Es de resaltar que, si bien el número de casos desde 1978 a 2007 indica un patrón cíclico con brotes separados por casi 20 años entre sí (1980 y 1997), el brote de 2007 parece acortar este periodo (figura 1), lo cual podría significar que a medida que se establece la circulación de todos los serotipos, se podrían observar episodios epidémicos con una mayor frecuencia, tal y como al parecer ocurre en el sureste asiático.

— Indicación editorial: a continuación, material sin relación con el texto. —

-- pv_equiv track=rewrite | github.com/lorenzomaranon/FP2 | ej4/src/boletin4_poo.py | _racha_consecutiva_maxima
-- ===== SOURCE A (Python) =====
-- def _racha_consecutiva_maxima(anios: list[int]) -> int:
--     if not anios:
--         return 0
--
--     mejor = 1
--     actual = 1
--     for i in range(1, len(anios)):
--         if anios[i] == anios[i - 1] + 1:
--             actual += 1
--         else:
--             actual = 1
--         if actual > mejor:
--             mejor = actual
--     return mejor
-- ===== SOURCE B (Python) =====
-- def _racha_consecutiva_maxima(anios: list[int]) -> int:
--     # Boundary decomposition: collect the start indices of maximal consecutive runs,
--     # then the answer is the largest gap between adjacent boundaries.
--     n = len(anios)
--     bounds = [0]
--     for i in range(1, n):
--         if anios[i] != anios[i - 1] + 1:
--             bounds.append(i)
--     bounds.append(n)
--     best = 0
--     prev = bounds[0]
--     for b in bounds[1:]:
--         if b - prev > best:
--             best = b - prev
--         prev = b
--     return best
-- ===== Notes on version B (the rewrite author's own statement) =====
-- stated objective: alternative
-- what changed: Replaces the running mejor/actual streak counters with a two-phase boundary decomposition: first collect the indices where the consecutive chain breaks, then return the largest gap between adjacent boundaries.
import Mathlib
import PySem

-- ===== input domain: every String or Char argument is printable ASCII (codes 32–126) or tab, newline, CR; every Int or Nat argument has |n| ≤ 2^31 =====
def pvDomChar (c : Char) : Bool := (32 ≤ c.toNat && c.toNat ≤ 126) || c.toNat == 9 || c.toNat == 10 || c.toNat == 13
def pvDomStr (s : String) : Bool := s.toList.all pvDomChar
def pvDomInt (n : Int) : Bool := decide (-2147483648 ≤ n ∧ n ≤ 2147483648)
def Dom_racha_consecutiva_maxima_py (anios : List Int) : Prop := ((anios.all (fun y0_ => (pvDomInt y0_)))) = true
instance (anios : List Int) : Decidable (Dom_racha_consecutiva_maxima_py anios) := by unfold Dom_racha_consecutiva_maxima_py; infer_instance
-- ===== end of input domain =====

-- B replaces A's running mejor/actual counters by a two-phase boundary decomposition
-- (collect break indices, then take the largest gap between adjacent boundaries); objective: alternative.

-- ===== PORT A =====
def racha_consecutiva_maxima_py (anios : List Int) : Int :=
  if anios = [] then 0
  else
    ((PySem.List.pyRange 1 (anios.length : Int) 1).foldl
      (fun (p : Int × Int) i =>
        let actual := if PySem.List.pyGetD anios i 0 = PySem.List.pyGetD anios (i - 1) 0 + 1
                      then p.2 + 1 else 1
        let mejor := if actual > p.1 then actual else p.1
        (mejor, actual)) (1, 1)).1

-- ===== PORT B =====
def racha_consecutiva_maxima_py_alt (anios : List Int) : Int :=
  let n : Int := anios.length
  let bounds : List Int :=
    ((PySem.List.pyRange 1 n 1).foldl
      (fun acc i =>
        if PySem.List.pyGetD anios i 0 ≠ PySem.List.pyGetD anios (i - 1) 0 + 1
        then acc ++ [i] else acc) [0]) ++ [n]
  ((bounds.drop 1).foldl
    (fun (p : Int × Int) b => (if b - p.2 > p.1 then b - p.2 else p.1, b)) (0, 0)).1

-- ===== PRECONDITION & SPEC =====
def Spec_racha_consecutiva_maxima_py (anios : List Int) (out : Int) : Prop := out = racha_consecutiva_maxima_py_alt anios
instance (anios : List Int) (out : Int) : Decidable (Spec_racha_consecutiva_maxima_py anios out) := by unfold Spec_racha_consecutiva_maxima_py; infer_instance

-- ===== CLAIM (what is proved, stated in full; the proofs are below) =====
def Claim_equal_racha_consecutiva_maxima_py : Prop := ∀ (anios : List Int), Dom_racha_consecutiva_maxima_py anios → Spec_racha_consecutiva_maxima_py anios (racha_consecutiva_maxima_py anios)

-- ===== LEMMAS AND PROOFS =====

-- A's loop body
def pvAStep (anios : List Int) (p : Int × Int) (i : Int) : Int × Int :=
  let actual := if PySem.List.pyGetD anios i 0 = PySem.List.pyGetD anios (i - 1) 0 + 1
                then p.2 + 1 else 1
  let mejor := if actual > p.1 then actual else p.1
  (mejor, actual)

-- B's boundary-collecting loop body
def pvBCollect (anios : List Int) (acc : List Int) (i : Int) : List Int :=
  if PySem.List.pyGetD anios i 0 ≠ PySem.List.pyGetD anios (i - 1) 0 + 1 then acc ++ [i] else acc

-- B's gap-max loop body
def pvBStep (p : Int × Int) (b : Int) : Int × Int :=
  (if b - p.2 > p.1 then b - p.2 else p.1, b)

-- Joint invariant of A's fold and B's boundary list after processing indices 1..m-1.
lemma pv_inv (anios : List Int) : ∀ (m : Nat), 1 ≤ m →
    ∃ t : List Int,
      (PySem.List.pyRange 1 (m : Int) 1).foldl (pvBCollect anios) [0] = 0 :: t ∧
      (PySem.List.pyRange 1 (m : Int) 1).foldl (pvAStep anios) (1, 1)
        = (if (m : Int) - (t.foldl pvBStep (0, 0)).2 > (t.foldl pvBStep (0, 0)).1
           then (m : Int) - (t.foldl pvBStep (0, 0)).2 else (t.foldl pvBStep (0, 0)).1,
           (m : Int) - (t.foldl pvBStep (0, 0)).2) ∧
      0 ≤ (t.foldl pvBStep (0, 0)).2 ∧ (t.foldl pvBStep (0, 0)).2 + 1 ≤ (m : Int) := by
  intro m hm
  induction m with
  | zero => omega
  | succ m ih =>
    rcases Nat.lt_or_ge m 1 with hm1 | hm1
    · -- m = 0, so m+1 = 1: the range is empty
      interval_cases m
      refine ⟨[], ?_, ?_, ?_, ?_⟩ <;>
        norm_num [PySem.List.pyRange_one_eq_nil, pvBStep]
    · obtain ⟨t, hB, hA, hq0, hq1⟩ := ih hm1
      have hsplit : PySem.List.pyRange 1 ((m + 1 : Nat) : Int) 1
          = PySem.List.pyRange 1 (m : Int) 1 ++ [(m : Int)] := by
        push_cast
        exact PySem.List.pyRange_one_succ_right (by exact_mod_cast hm1)
      by_cases h : PySem.List.pyGetD anios (m : Int) 0 = PySem.List.pyGetD anios ((m : Int) - 1) 0 + 1
      · -- no break at index m: boundary list unchanged, streak extends
        refine ⟨t, ?_, ?_, hq0, by push_cast; omega⟩
        · rw [hsplit, List.foldl_append, hB]
          simp only [List.foldl_cons, List.foldl_nil, pvBCollect]
          rw [if_neg (not_not_intro h)]
        · rw [hsplit, List.foldl_append, hA]
          simp only [List.foldl_cons, List.foldl_nil, pvAStep, if_pos h]
          push_cast
          simp only [Prod.mk.injEq]
          refine ⟨?_, by omega⟩
          split_ifs <;> omega
      · -- break at index m: append boundary m, streak resets to 1
        refine ⟨t ++ [(m : Int)], ?_, ?_, ?_, ?_⟩
        · rw [hsplit, List.foldl_append, hB]
          simp only [List.foldl_cons, List.foldl_nil, pvBCollect, ne_eq, if_pos h,
            List.cons_append]
        · rw [hsplit, List.foldl_append, hA, List.foldl_append]
          simp only [List.foldl_cons, List.foldl_nil, pvAStep, pvBStep, if_neg h]
          push_cast
          simp only [Prod.mk.injEq]
          refine ⟨?_, by omega⟩
          split_ifs <;> omega
        · simp only [List.foldl_append, List.foldl_cons, List.foldl_nil, pvBStep]
          omega
        · simp only [List.foldl_append, List.foldl_cons, List.foldl_nil, pvBStep]
          push_cast
          omega

lemma pv_portA_fold (anios : List Int) (h : anios ≠ []) :
    racha_consecutiva_maxima_py anios
      = ((PySem.List.pyRange 1 (anios.length : Int) 1).foldl (pvAStep anios) (1, 1)).1 := by
  unfold racha_consecutiva_maxima_py
  rw [if_neg h]
  rfl

lemma pv_portB_fold (anios : List Int) :
    racha_consecutiva_maxima_py_alt anios
      = (((((PySem.List.pyRange 1 (anios.length : Int) 1).foldl (pvBCollect anios) [0])
            ++ [(anios.length : Int)]).drop 1).foldl pvBStep (0, 0)).1 := by
  rfl

-- ===== VERDICT (by name: the statement is the Claim_ definition above) =====
theorem racha_consecutiva_maxima_py_spec : Claim_equal_racha_consecutiva_maxima_py := by
  intro anios _
  unfold Spec_racha_consecutiva_maxima_py
  by_cases h : anios = []
  · subst h; decide
  · have hlen : 1 ≤ anios.length := List.length_pos_iff.mpr h
    obtain ⟨t, hB, hA, hq0, hq1⟩ := pv_inv anios anios.length hlen
    rw [pv_portA_fold anios h, pv_portB_fold anios, hB, hA]
    simp only [List.cons_append, List.drop_succ_cons, List.drop_zero, List.foldl_append,
      List.foldl_cons, List.foldl_nil, pvBStep]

Existen varios puntos que dificultan el análisis, interpretación y uso de la información virológica disponible para entender la transmisión. Entre ellos puede mencionarse el bajo número de aislamientos, el cual desde el año 2000 hasta el 2006 osciló entre 150 y 200 por año (figuras 1 y 2). Esta situación abre la posibilidad de que el muestreo no sea representativo y las dificultades para mantener la logística para obtener muestras adecuadas para la identificación viral podrían sesgar los resultados con muestras procedentes de poblaciones bien comunicadas y no en todos los casos con brotes. La escasa información sobre genotipos limita la evaluación de las hipótesis referentes a la virulencia. Hay que considerar además los estudios sobre la memoria inmunológica de la población en periodos interepidémicos y la prevalencia de anticuerpos neutralizantes específicos de serotipo, que sin duda aportarían información crucial para la vigilancia epidemiológica y la aplicación de vacunas para prevenir esta enfermedad.

Perspectivas

Si se considera que las actividades contra el dengue se dirigen al control, definido como la reducción de la incidencia, prevalencia, morbilidad o mortalidad de una enfermedad a un nivel aceptable, y no la eliminación, definida como la reducción a cero de la incidencia de una enfermedad específica en un área geográfica específica,48 es necesario aceptar que existe una transmisión de baja intensidad y ésta, aunque genera casos, tiene un potencial limitado para la generación de brotes. Dado que para lograr un control lo más conveniente es la prevención de la aparición de brotes de gran magnitud, es necesario realizar investigación en la dinámica de transmisión del dengue. Esto es crucial, ante el panorama de que aún no existe una estimación sobre cuándo se dispondrá de una vacuna eficaz49 y que, si bien promisoria, la terapia génica basada en la inhibición de moléculas que intervienen en la interacción virus-células como es el caso de CLEC5A, que es una lectina de la misma familia del receptor DC-SIGN para el DENV,50 para el tratamiento de los casos graves del dengue se halla en fase de investigación básica.